2024-04-27 19:32:14 +10:00 · 2024-04-27 19:32:14 +10:00 · 736c819149
commit 736c819149
--- a/supportedsites.md
+++ b/supportedsites.md
@ -503,6 +503,7 @@
 - **gem.cbc.ca**: [*cbcgem*](## "netrc machine")
 - **gem.cbc.ca:live**
 - **gem.cbc.ca:playlist**
+ - **generic**: Generic downloader that works on some sites
 - **Genius**
 - **GeniusLyrics**
 - **GetCourseRu**: [*getcourseru*](## "netrc machine")
--- a/yt_dlp/extractor/beatport.py
+++ b/yt_dlp/extractor/beatport.py
@ -2,7 +2,7 @@ import re

 from .common import InfoExtractor
 from ..compat import compat_str
-from ..utils import int_or_none
+from ..utils import int_or_none, ExtractorError


 class BeatportIE(InfoExtractor):
@ -43,55 +43,47 @@ class BeatportIE(InfoExtractor):

        webpage = self._download_webpage(url, display_id)

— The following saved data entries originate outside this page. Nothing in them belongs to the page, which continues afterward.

-- pv_equiv track=rewrite | github.com/BVFBVF/async-webcrawler | webcrawler-docker.py | get_main_url
-- ===== SOURCE A (Python) =====
-- def get_main_url(url):
--     if url[-1] != '/':
--         url = url + '/'
--     slashes = 0
--     for i in range(len(url)):
--         if url[i] == '/':
--             slashes += 1
--         if slashes == 3:
--             url = url[:i + 1]
--             break
--     return url
-- ===== SOURCE B (Python) =====
-- def get_main_url(url):
--     if url[-1] != '/':
--         url = url + '/'
--     parts = url.split('/')
--     if len(parts) <= 3:
--         return url
--     return '/'.join(parts[:3]) + '/'
-- ===== Notes on version B (the rewrite author's own statement) =====
-- stated objective: idiomatic
-- what changed: Replaces the manual index loop that counts slashes and slices with a split('/')-based segment view: keep everything up to the third slash by joining the first three segments.
import Mathlib
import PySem

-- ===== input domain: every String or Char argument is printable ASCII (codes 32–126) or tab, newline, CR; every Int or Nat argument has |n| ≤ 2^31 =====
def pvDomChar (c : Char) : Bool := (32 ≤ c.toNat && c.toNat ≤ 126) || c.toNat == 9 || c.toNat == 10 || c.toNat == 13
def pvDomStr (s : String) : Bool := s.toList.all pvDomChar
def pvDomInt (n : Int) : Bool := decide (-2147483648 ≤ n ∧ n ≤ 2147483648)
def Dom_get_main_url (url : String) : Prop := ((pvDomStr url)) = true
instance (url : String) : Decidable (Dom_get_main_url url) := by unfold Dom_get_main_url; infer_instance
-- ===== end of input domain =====

-- B replaces A's index loop (count slashes, slice at the third) with split('/') plus a join of the
-- first three segments (idiomatic; measured faster: one C-level split instead of a per-character loop). Both keep the url[-1] guard, so both raise on "".

-- ===== PORT A =====
-- the for/break loop: scan indices, count slashes, truncate just after the third slash
def getMainLoopA (full : List Char) (i : Nat) (slashes : Nat) : List Char :=
  if h : i < full.length then
    let s' := if full[i] = '/' then slashes + 1 else slashes
    if s' = 3 then PySem.List.slice full none (some ((i : Int) + 1))
    else getMainLoopA full (i + 1) s'
  else full
termination_by full.length - i

def get_main_url (url : String) : String :=
  let cs := url.toList
  let cs := if PySem.List.pyGet? cs (-1) ≠ some '/' then cs ++ ['/'] else cs
  String.ofList (getMainLoopA cs 0 0)

-- ===== PORT B =====
def get_main_url_alt (url : String) : String :=
  let cs := url.toList
  let cs := if PySem.List.pyGet? cs (-1) ≠ some '/' then cs ++ ['/'] else cs
  let parts := PySem.Chars.splitOn cs ['/']
  if parts.length ≤ 3 then String.ofList cs
  else String.ofList (PySem.Chars.join ['/'] (PySem.List.slice parts none (some 3)) ++ ['/'])

-- ===== PRECONDITION & SPEC =====
-- Python's url[-1] raises IndexError on the empty string; both programs hit that same guard first.
def Pre_get_main_url (url : String) : Prop := url ≠ ""
instance (url : String) : Decidable (Pre_get_main_url url) := by unfold Pre_get_main_url; infer_instance
def pvWitness_get_main_url : String := "http://x.com/a/b"

def Spec_get_main_url (url : String) (out : String) : Prop := out = get_main_url_alt url
instance (url : String) (out : String) : Decidable (Spec_get_main_url url out) := by unfold Spec_get_main_url; infer_instance

-- ===== CLAIM (what is proved, stated in full; the proofs are below) =====
def Claim_equal_get_main_url : Prop := ∀ (url : String), Dom_get_main_url url → Pre_get_main_url url → Spec_get_main_url url (get_main_url url)

-- ===== LEMMAS AND PROOFS =====

def chop : List Char → Nat → Option (List Char)
  | [], _ => none
  | c :: rest, n =>
      if c = '/' then (if n = 1 then some ['/'] else (chop rest (n - 1)).map (c :: ·))
      else (chop rest n).map (c :: ·)

def pieces : List Char → List (List Char)
  | [] => [[]]
  | c :: rest =>
      if c = '/' then [] :: pieces rest
      else match pieces rest with
        | p :: ps => (c :: p) :: ps
        | [] => [[c]]

lemma pieces_ne_nil (cs : List Char) : pieces cs ≠ [] := by
  cases cs with
  | nil => simp [pieces]
  | cons c rest =>
    simp only [pieces]
    split
    · simp
    · split <;> simp_all

lemma pieces_cons_ex (rest : List Char) : ∃ p ps, pieces rest = p :: ps := by
  cases hps : pieces rest with
  | nil => exact absurd hps (pieces_ne_nil rest)
  | cons p ps => exact ⟨p, ps, rfl⟩

lemma go_pieces : ∀ (fuel : Nat) (l cur : List Char) (acc : List (List Char)),
    l.length < fuel →
    PySem.Chars.splitOn.go ['/'] fuel l cur acc
      = acc.reverse ++ (pieces l).modifyHead (cur.reverse ++ ·) := by
  intro fuel
  induction fuel with
  | zero => intro l cur acc h; omega
  | succ f ih =>
    intro l cur acc h
    cases l with
    | nil =>
      rw [PySem.Chars.splitOn.go]
      simp [pieces]
      omega
    | cons c rest =>
      by_cases hc : c = '/'
      · subst hc
        rw [PySem.Chars.splitOn.go]
        simp only [List.isPrefixOf, beq_self_eq_true, Bool.true_and, List.isPrefixOf_nil_left,
          if_true, List.length_singleton, List.drop_one, List.tail_cons]
        rw [ih rest [] (cur.reverse :: acc) (by simpa using Nat.lt_of_succ_lt_succ h)]
        obtain ⟨p, ps, hp⟩ := pieces_cons_ex rest
        simp [pieces, hp]
      · rw [PySem.Chars.splitOn.go]
        simp only [List.isPrefixOf, Bool.and_true]
        rw [if_neg (by simp [Ne.symm hc])]
        rw [ih rest (c :: cur) acc (by simpa using Nat.lt_of_succ_lt_succ h)]
        obtain ⟨p, ps, hp⟩ := pieces_cons_ex rest
        simp [pieces, hc, hp]

lemma splitOn_eq_pieces (cs : List Char) : PySem.Chars.splitOn cs ['/'] = pieces cs := by
  rw [PySem.Chars.splitOn, go_pieces (cs.length + 1) cs [] [] (by omega)]
  obtain ⟨p, ps, hp⟩ := pieces_cons_ex cs
  simp [hp]

lemma chop_none_iff : ∀ (cs : List Char) (n : Nat), 1 ≤ n →
    (chop cs n = none ↔ (pieces cs).length ≤ n) := by
  intro cs
  induction cs with
  | nil => intro n hn; simp [chop, pieces, hn]
  | cons c rest ih =>
    intro n hn
    obtain ⟨p, ps, hp⟩ := pieces_cons_ex rest
    by_cases hc : c = '/'
    · subst hc
      by_cases h1 : n = 1
      · subst h1
        simp [chop, pieces, hp]
      · simp only [chop, pieces, if_true, if_neg h1, Option.map_eq_none_iff, List.length_cons,
          reduceIte]
        rw [ih (n - 1) (by omega)]
        omega
    · simp only [chop, pieces, if_neg hc, Option.map_eq_none_iff]
      rw [ih n hn]
      simp [hp]

lemma join_cons_head (c : Char) (p : List Char) (ts : List (List Char)) :
    PySem.Chars.join ['/'] ((c :: p) :: ts) = c :: PySem.Chars.join ['/'] (p :: ts) := by
  cases ts with
  | nil => simp [PySem.Chars.join_singleton]
  | cons t ts' => rw [PySem.Chars.join_cons_cons, PySem.Chars.join_cons_cons]; simp

lemma chop_some : ∀ (cs : List Char) (n : Nat) (p : List Char), 1 ≤ n →
    chop cs n = some p →
    p = PySem.Chars.join ['/'] ((pieces cs).take n) ++ ['/'] := by
  intro cs
  induction cs with
  | nil => intro n p _ h; simp [chop] at h
  | cons c rest ih =>
    intro n p hn h
    by_cases hc : c = '/'
    · subst hc
      by_cases h1 : n = 1
      · subst h1
        simp only [chop, if_true, Option.some_inj, reduceIte] at h
        subst h
        obtain ⟨q0, qs, hq0⟩ := pieces_cons_ex rest
        simp [pieces, PySem.Chars.join_singleton]
      · simp only [chop, if_true, if_neg h1, Option.map_eq_some_iff, reduceIte] at h
        obtain ⟨q, hq, rfl⟩ := h
        rw [ih (n - 1) q (by omega) hq]
        obtain ⟨m, rfl⟩ : ∃ m, n = m + 2 := ⟨n - 2, by omega⟩
        simp only [pieces, if_true, reduceIte]
        rw [List.take_cons (by omega)]
        obtain ⟨u, us, hu⟩ := pieces_cons_ex rest
        have h2 : m + 2 - 1 = m + 1 := by omega
        have ht : (pieces rest).take (m + 1) = u :: us.take m := by simp [hu]
        rw [h2, ht, PySem.Chars.join_cons_cons]
        simp
    · simp only [chop, if_neg hc, Option.map_eq_some_iff] at h
      obtain ⟨q, hq, rfl⟩ := h
      rw [ih n q hn hq]
      obtain ⟨p0, ps, hp⟩ := pieces_cons_ex rest
      obtain ⟨m, rfl⟩ : ∃ m, n = m + 1 := ⟨n - 1, by omega⟩
      simp only [pieces, if_neg hc, hp]
      rw [List.take_cons (by omega), List.take_cons (by omega)]
      have h2 : m + 1 - 1 = m := by omega
      rw [h2, join_cons_head]
      simp


lemma take_succ_getElem (l : List Char) (i : Nat) (h : i < l.length) :
    l.take (i + 1) = l.take i ++ [l[i]] := by
  rw [List.take_succ, List.getElem?_eq_getElem h]
  rfl

lemma loopA_chop (full : List Char) : ∀ (n i k : Nat), n = full.length - i →
    i ≤ full.length → k < 3 →
    getMainLoopA full i k = (match chop (full.drop i) (3 - k) with
      | some p => full.take i ++ p
      | none => full) := by
  intro n
  induction n with
  | zero =>
    intro i k hn hi _
    have : i = full.length := by omega
    subst this
    rw [getMainLoopA, dif_neg (by omega)]
    simp [chop]
  | succ m ih =>
    intro i k hn hi hk
    have hlt : i < full.length := by omega
    have hdrop : full.drop i = full[i] :: full.drop (i + 1) := List.drop_eq_getElem_cons hlt
    rw [getMainLoopA, dif_pos hlt]
    by_cases hc : full[i] = '/'
    · by_cases hk2 : k = 2
      · subst hk2
        simp only [hc, if_true, reduceIte]
        rw [hdrop, hc]
        simp only [chop, if_true, reduceIte]
        have : ((i : Int) + 1) = ((i + 1 : Nat) : Int) := by push_cast; ring
        rw [this, PySem.List.slice_to_natCast, take_succ_getElem full i hlt, hc]
      · have hs : k + 1 ≠ 3 := by omega
        simp only [hc, if_true, reduceIte, if_neg hs]
        rw [ih (i + 1) (k + 1) (by omega) (by omega) (by omega)]
        rw [hdrop, hc]
        have h1 : (3 - k) ≠ 1 := by omega
        simp only [chop, if_pos rfl, if_neg h1]
        have h2 : 3 - k - 1 = 3 - (k + 1) := by omega
        rw [h2]
        cases hch : chop (full.drop (i + 1)) (3 - (k + 1)) with
        | none => simp
        | some q =>
          simp only [Option.map_some]
          rw [take_succ_getElem full i hlt, hc, List.append_assoc]
          rfl
    · have hs : k ≠ 3 := by omega
      simp only [hc, if_false, reduceIte, if_neg hs]
      rw [ih (i + 1) k (by omega) (by omega) hk]
      rw [hdrop]
      simp only [chop, if_neg hc]
      cases hch : chop (full.drop (i + 1)) (3 - k) with
      | none => simp
      | some q =>
        simp only [Option.map_some]
        rw [take_succ_getElem full i hlt, List.append_assoc]
        rfl

lemma core (cs : List Char) :
    getMainLoopA cs 0 0 = (if (PySem.Chars.splitOn cs ['/']).length ≤ 3 then cs
      else PySem.Chars.join ['/'] ((PySem.Chars.splitOn cs ['/']).take 3) ++ ['/']) := by
  rw [splitOn_eq_pieces]
  have h := loopA_chop cs cs.length 0 0 (by omega) (by omega) (by omega)
  simp only [List.drop_zero, List.take_zero, List.nil_append, Nat.sub_zero] at h
  cases hch : chop cs 3 with
  | none =>
    simp only [hch] at h
    rw [h, if_pos ((chop_none_iff cs 3 (by omega)).1 hch)]
  | some p =>
    simp only [hch] at h
    have hlen : ¬ (pieces cs).length ≤ 3 := by
      intro hle
      have := (chop_none_iff cs 3 (by omega)).2 hle
      simp [hch] at this
    rw [h, if_neg hlen, chop_some cs 3 p (by omega) hch]

-- ===== VERDICT (by name: the statement is the Claim_ definition above) =====
theorem get_main_url_spec : Claim_equal_get_main_url := by
  intro url _ _
  unfold Spec_get_main_url
  simp only [get_main_url, get_main_url_alt]
  rw [core, PySem.List.slice_to _ (by norm_num)]
  have h3 : (3 : Int).toNat = 3 := rfl
  rw [h3, apply_ite String.ofList]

-        playables = self._parse_json(
-            self._search_regex(
-                r'window\.Playables\s*=\s*({.+?});', webpage,
-                'playables info', flags=re.DOTALL),
-            track_id)
+        try:
+            playables_json = self._search_regex(
+                r'window\.Playables\s*=\s*({.+?})\s*;', webpage,
+                'playables info', default='{}', flags=re.DOTALL)
+            playables = self._parse_json(playables_json, track_id)
+        except re.error:
+            raise ExtractorError('Failed to extract playables information. The page structure may have changed.')

-        track = next(t for t in playables['tracks'] if t['id'] == int(track_id))
+        if not playables or 'tracks' not in playables:
+            raise ExtractorError('No playable tracks found in the extracted information.')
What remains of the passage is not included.